- Task directions -
Could you set down exactly the lines in the records below between the line holding "- count - 1]" and the line holding "-- stated objective: alternative", inclusive?

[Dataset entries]
____________

-- pv_equiv track=rewrite | github.com/gyeongminn/algorithm | 백준/Silver/2960. 에라토스테네스의 체/에라토스테네스의 체.py | solution
-- ===== SOURCE A (Python) =====
-- def solution(arr, n, k):
--     count = 0
--     while arr:
--         p = arr.pop(0)
--         count += 1
--         if count == k:
--             return p
--
--         i = 1
--         while i * p <= n:
--             if p * i in arr:
--                 arr.remove(p * i)
--                 count += 1
--                 if count == k:
--                     return p * i
--             i += 1
-- ===== SOURCE B (Python) =====
-- def solution(arr, n, k):
--     # Batch formulation: each round pops the first remaining value p and the
--     # multiples of p present in the rest are removed all at once (they are hit
--     # by A in increasing value order), so the k-th removal can be read off by
--     # index instead of scanning i = 1, 2, ... with `in`/`remove` passes.
--     rest = list(arr)
--     count = 0
--     while rest:
--         p = rest[0]
--         rest = rest[1:]
--         count += 1
--         if count == k:
--             return p
--         ms = sorted({v for v in rest if p <= v <= n and v % p == 0})
--         if count < k <= count + len(ms):
--             return ms[k - count - 1]
--         count += len(ms)
--         seen = set(ms)
--         out = []
--         for v in rest:
--             if v in seen:
--                 seen.discard(v)
--             else:
--                 out.append(v)
--         rest = out
--     return None
-- ===== Notes on version B (the rewrite author's own statement) =====
-- stated objective: alternative
-- what changed: Instead of scanning i=1,2,... with 'p*i in arr'/'arr.remove' list passes, B computes each round's removed multiples in one batch (filter + set + sort), answers the k-th removal by direct indexing into that sorted batch, and deletes all of them from the remainder in a single pass with a hash set; intended as faster, but a timing run could not measure a clean ratio (A timed out at its larger sizes).
-- outside the precondition, e.g. on solution([0, 0], 5, 2): A returns 0, B raises ZeroDivisionError; on solution([-1, -3, -2], 5, 2): A returns -2, B returns -3; on solution([-2], 10, 2): A does not finish within the time limit, B returns None
import Mathlib
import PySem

____________

- Response to the exercise -
--             return ms[k - count - 1]
--         count += len(ms)
--         seen = set(ms)
--         out = []
--         for v in rest:
--             if v in seen:
--                 seen.discard(v)
--             else:
--                 out.append(v)
--         rest = out
--     return None
-- ===== Notes on version B (the rewrite author's own statement) =====
-- stated objective: alternative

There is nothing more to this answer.